According to the World Bank, the IMF and the US Agency for International Development (USAID), Rwanda is doing exceptionally well at attaining the development goals outlined in its Vision 2020, despite the Rwandan Genocide of 1994.  Burundi, on the other hand, is not doing so well; especially since President Pierre Nkurunziza’s announcement to run for a third term in April of 2015.  Why is Rwanda doing so well, while Burundi is doing so poorly when it comes to achieving human development goals?

At face value, the question seems broad and mundane to which any number of people in the development community could provide a separate answer, half of which would start out with, “that depends;” but a deeper analysis of their similarities suggest that it would be reasonable to draw from the two something specific that explains why one country has driven down poverty and infant mortality while maintaining stable growth rates and the other is all but re-immersed back into conflict.

This article establishes that the reason Rwanda is doing so well is mainly due to two factors:  first, the consolidation of power, the exclusion of opposing parties and the establishment of a single-party state early on its post-conflict development and second, Rwanda’s focus on implementing the Sustainable Development Goals; and Burundi is doing so poorly because the government is vulnerable to power seeking, would-be political entrepreneurs.

History

The region of Rwanda and Burundi, once known collectively as Ruanda-Urundi, was originally inhabited by the Hutu, an agrarian society, which was infiltrated over centuries and later dominated by the Tutsi, a cattle rearing society thought to be from the Nile region.  Then in 1897, the region was annexed by Germany and later invaded by Belgium during WWI.  A Colony from 1914-1962, Belgium exacerbated a pre-existing class-system in which the Tutsi population was considered superior and the Hutu inferior.  This favoritism towards Tutsi and prejudice against the Hutu had severe long term impacts on the population and despite gaining independence in 1962, the ethnic conflict persisted, resulting in genocide.  In 1972 in Burundi, the Tutsi attempted to commit genocide against the Hutu and then in 1993, the Hutu attempted the same atrocity to the Tutsi until Pierre Nkurunziza, a Hutu rebel leader at the time, put an end to the conflict.
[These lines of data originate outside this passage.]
-- pv_equiv track=rewrite | github.com/vadim-zyamalov/project-euler | Problems 001-050/p36.py | genPalyndrome2
-- ===== SOURCE A (Python) =====
-- def genPalyndrome2(num: int, odd=False) -> int:
--     res = num
--     if odd:
--         num >>= 1
--     while num:
--         res = (res << 1) + (num & 1)
--         num >>= 1
--     return res
-- ===== SOURCE B (Python) =====
-- def genPalyndrome2(num, odd=False):
--     m = num >> 1 if odd else num
--     mirror = bin(m)[2:][::-1] if m else ''
--     return int(bin(num)[2:] + mirror, 2)
-- ===== Notes on version B (the rewrite author's own statement) =====
-- stated objective: idiomatic
-- what changed: B builds the palindrome on the binary STRING representation (bin, slice-reverse, concatenate, int(...,2)) instead of A's bit-by-bit shift-and-add loop over the integer.
import Mathlib
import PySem

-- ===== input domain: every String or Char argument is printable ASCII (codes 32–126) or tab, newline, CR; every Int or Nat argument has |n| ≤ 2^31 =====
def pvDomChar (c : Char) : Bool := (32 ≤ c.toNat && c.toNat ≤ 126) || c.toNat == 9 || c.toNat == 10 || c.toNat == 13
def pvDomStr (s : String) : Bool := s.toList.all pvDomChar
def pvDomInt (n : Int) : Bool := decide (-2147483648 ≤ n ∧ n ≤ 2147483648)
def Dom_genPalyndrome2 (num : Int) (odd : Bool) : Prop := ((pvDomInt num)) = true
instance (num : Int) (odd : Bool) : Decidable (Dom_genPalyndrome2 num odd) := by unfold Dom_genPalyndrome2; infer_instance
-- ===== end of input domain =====

-- B mirrors the binary string representation with slicing instead of A's bit-by-bit shift loop (objective: idiomatic).


-- ===== PORT A =====
-- A's while loop; Python's `num >> 1` / `num & 1` are ported as Int shift / Int.land (exact two's-complement
-- semantics). The Python loop never terminates when num < 0 (excluded by Pre_), so the Lean loop stops on num ≤ 0.
def genPalyndrome2Loop (res num : Int) : Int :=
  if num ≤ 0 then res
  else genPalyndrome2Loop ((res <<< (1 : Nat)) + Int.land num 1) (num >>> (1 : Nat))
termination_by num.toNat
decreasing_by
  have h2 : num >>> (1 : Nat) = num / 2 := by
    rw [Int.shiftRight_eq_div_pow]; norm_num
  omega

def genPalyndrome2 (num : Int) (odd : Bool) : Int :=
  let num' := if odd then num >>> (1 : Nat) else num
  genPalyndrome2Loop num num'

-- ===== PORT B =====
-- bin(n)[2:] for n ≥ 0, hand-ported (exact for nonnegative n): MSB-first binary digit characters
def natBits (n : Nat) : List Char :=
  if _h : n = 0 then []
  else natBits (n / 2) ++ [if n % 2 = 1 then '1' else '0']
decreasing_by omega

def binStr (n : Int) : List Char :=
  if n = 0 then ['0'] else natBits n.toNat

-- int(s, 2) for a string of '0'/'1' characters, hand-ported (exact on that domain)
def parseBin (s : List Char) : Int :=
  s.foldl (fun acc c => 2 * acc + (if c = '1' then 1 else 0)) 0

def genPalyndrome2_alt (num : Int) (odd : Bool) : Int :=
  let m := if odd then num >>> (1 : Nat) else num
  let mirror := if m ≠ 0 then (binStr m).reverse else []
  parseBin (binStr num ++ mirror)

-- ===== PRECONDITION & SPEC =====
-- A's while loop never terminates when num < 0 (Python's >> keeps the sign), so Pre_ admits exactly the nonnegative inputs.
def Pre_genPalyndrome2 (num : Int) (odd : Bool) : Prop := 0 ≤ num
instance (num : Int) (odd : Bool) : Decidable (Pre_genPalyndrome2 num odd) := by unfold Pre_genPalyndrome2; infer_instance
def pvWitness_genPalyndrome2 : Int × Bool := (6, true)

def Spec_genPalyndrome2 (num : Int) (odd : Bool) (out : Int) : Prop := out = genPalyndrome2_alt num odd
instance (num : Int) (odd : Bool) (out : Int) : Decidable (Spec_genPalyndrome2 num odd out) := by unfold Spec_genPalyndrome2; infer_instance

-- ===== CLAIM (what is proved, stated in full; the proofs are below) =====
def Claim_equal_genPalyndrome2 : Prop := ∀ (num : Int) (odd : Bool), Dom_genPalyndrome2 num odd → Pre_genPalyndrome2 num odd → Spec_genPalyndrome2 num odd (genPalyndrome2 num odd)

-- ===== LEMMAS AND PROOFS =====

def binStep (acc : Int) (c : Char) : Int := 2 * acc + (if c = '1' then 1 else 0)

theorem parseBin_eq_foldl (s : List Char) : parseBin s = s.foldl binStep 0 := rfl

theorem foldl_natBits (n : Nat) : ∀ acc : Int,
    (natBits n).foldl binStep acc = acc * 2 ^ (natBits n).length + n := by
  induction n using Nat.strong_induction_on with
  | _ n ih =>
    intro acc
    rw [natBits]
    by_cases h : n = 0
    · simp [h]
    · simp only [h, dif_neg, not_false_iff, List.foldl_append, List.length_append]
      rw [ih (n / 2) (by omega)]
      have hmod : n % 2 = 1 ∨ n % 2 = 0 := by omega
      rcases hmod with hm | hm <;>
        simp [binStep, hm, pow_succ] <;> nlinarith [Nat.div_add_mod n 2]

theorem foldl_binStr (n : Int) (hn : 0 ≤ n) : (binStr n).foldl binStep 0 = n := by
  rw [binStr]
  by_cases h : n = 0
  · simp [h, binStep]
  · simp only [h, if_neg, not_false_iff]
    rw [foldl_natBits]
    simp [Int.toNat_of_nonneg hn]

theorem shr_one (n : Int) : n >>> (1 : Nat) = n / 2 := by
  rw [Int.shiftRight_eq_div_pow]; norm_num

theorem land_one (k : Nat) : Int.land (k : Int) 1 = ((k % 2 : Nat) : Int) := by
  have h : Int.land (k : Int) 1 = ((k &&& 1 : Nat) : Int) := rfl
  rw [h, Nat.and_one_is_mod]

theorem loop_eq_foldl (k : Nat) : ∀ res : Int,
    genPalyndrome2Loop res (k : Int) = (natBits k).reverse.foldl binStep res := by
  induction k using Nat.strong_induction_on with
  | _ k ih =>
    intro res
    rw [genPalyndrome2Loop]
    by_cases h : k = 0
    · simp [h, natBits]
    · have hk : ¬ ((k : Int) ≤ 0) := by omega
      simp only [hk, if_neg, not_false_iff]
      have h2 : (k : Int) >>> (1 : Nat) = ((k / 2 : Nat) : Int) := by
        rw [shr_one]; omega
      have h1 : (res <<< (1 : Nat)) + Int.land (k : Int) 1
          = binStep res (if k % 2 = 1 then '1' else '0') := by
        rw [land_one, Int.shiftLeft_eq]
        have hmod : k % 2 = 1 ∨ k % 2 = 0 := by omega
        rcases hmod with hm | hm <;> simp [hm, binStep] <;> ring
      rw [h2, h1, ih (k / 2) (by omega)]
      conv_rhs => rw [natBits]
      simp [h]

theorem genPalyndrome2_eq (num : Int) (odd : Bool) (h : 0 ≤ num) :
    genPalyndrome2 num odd = genPalyndrome2_alt num odd := by
  unfold genPalyndrome2 genPalyndrome2_alt
  set m : Int := if odd then num >>> (1 : Nat) else num with hm
  have hm0 : 0 ≤ m := by
    rw [hm]; cases odd
    · simpa using h
    · simp only [if_pos]; rw [shr_one]; omega
  have hmk : m = ((m.toNat : Nat) : Int) := by omega
  rw [parseBin_eq_foldl, List.foldl_append, foldl_binStr num h]
  by_cases hz : m = 0
  · simp only [hz, ne_eq, not_true_eq_false, if_false]
    show genPalyndrome2Loop num 0 = List.foldl binStep num []
    rw [genPalyndrome2Loop]; simp
  · simp only [ne_eq, hz, not_false_iff, if_true]
    show genPalyndrome2Loop num m = ((binStr m).reverse).foldl binStep num
    have hl := loop_eq_foldl m.toNat num
    rw [← hmk] at hl
    rw [binStr, if_neg hz]
    exact hl

-- ===== VERDICT (by name: the statement is the Claim_ definition above) =====
theorem genPalyndrome2_spec : Claim_equal_genPalyndrome2 := by
  intro num odd _ hpre
  unfold Spec_genPalyndrome2
  exact genPalyndrome2_eq num odd hpre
In August 1993, the Rwandan government and the RPF signed the Arusha Accords – a peace treaty sponsored by the UN that intended to end conflict between the Hutu and Tutsi people. The Accords failed in Rwanda, resulting in the 1994 genocide. Burundi, however, upheld the Accords, which their government signed in 2000.

In 1994 in Rwanda, the Hutu majority government wiped out 70 percent of the Tutsi population until Paul Kagame, leader of the Tutsi-backed Rwandan Patriotic Front (RPF) took control, after which an estimated 2 million Hutus became displaced refugees.  In recent years, both countries appeared to be attempting to put aside ethnic tension and work towards a path of prosperity and development.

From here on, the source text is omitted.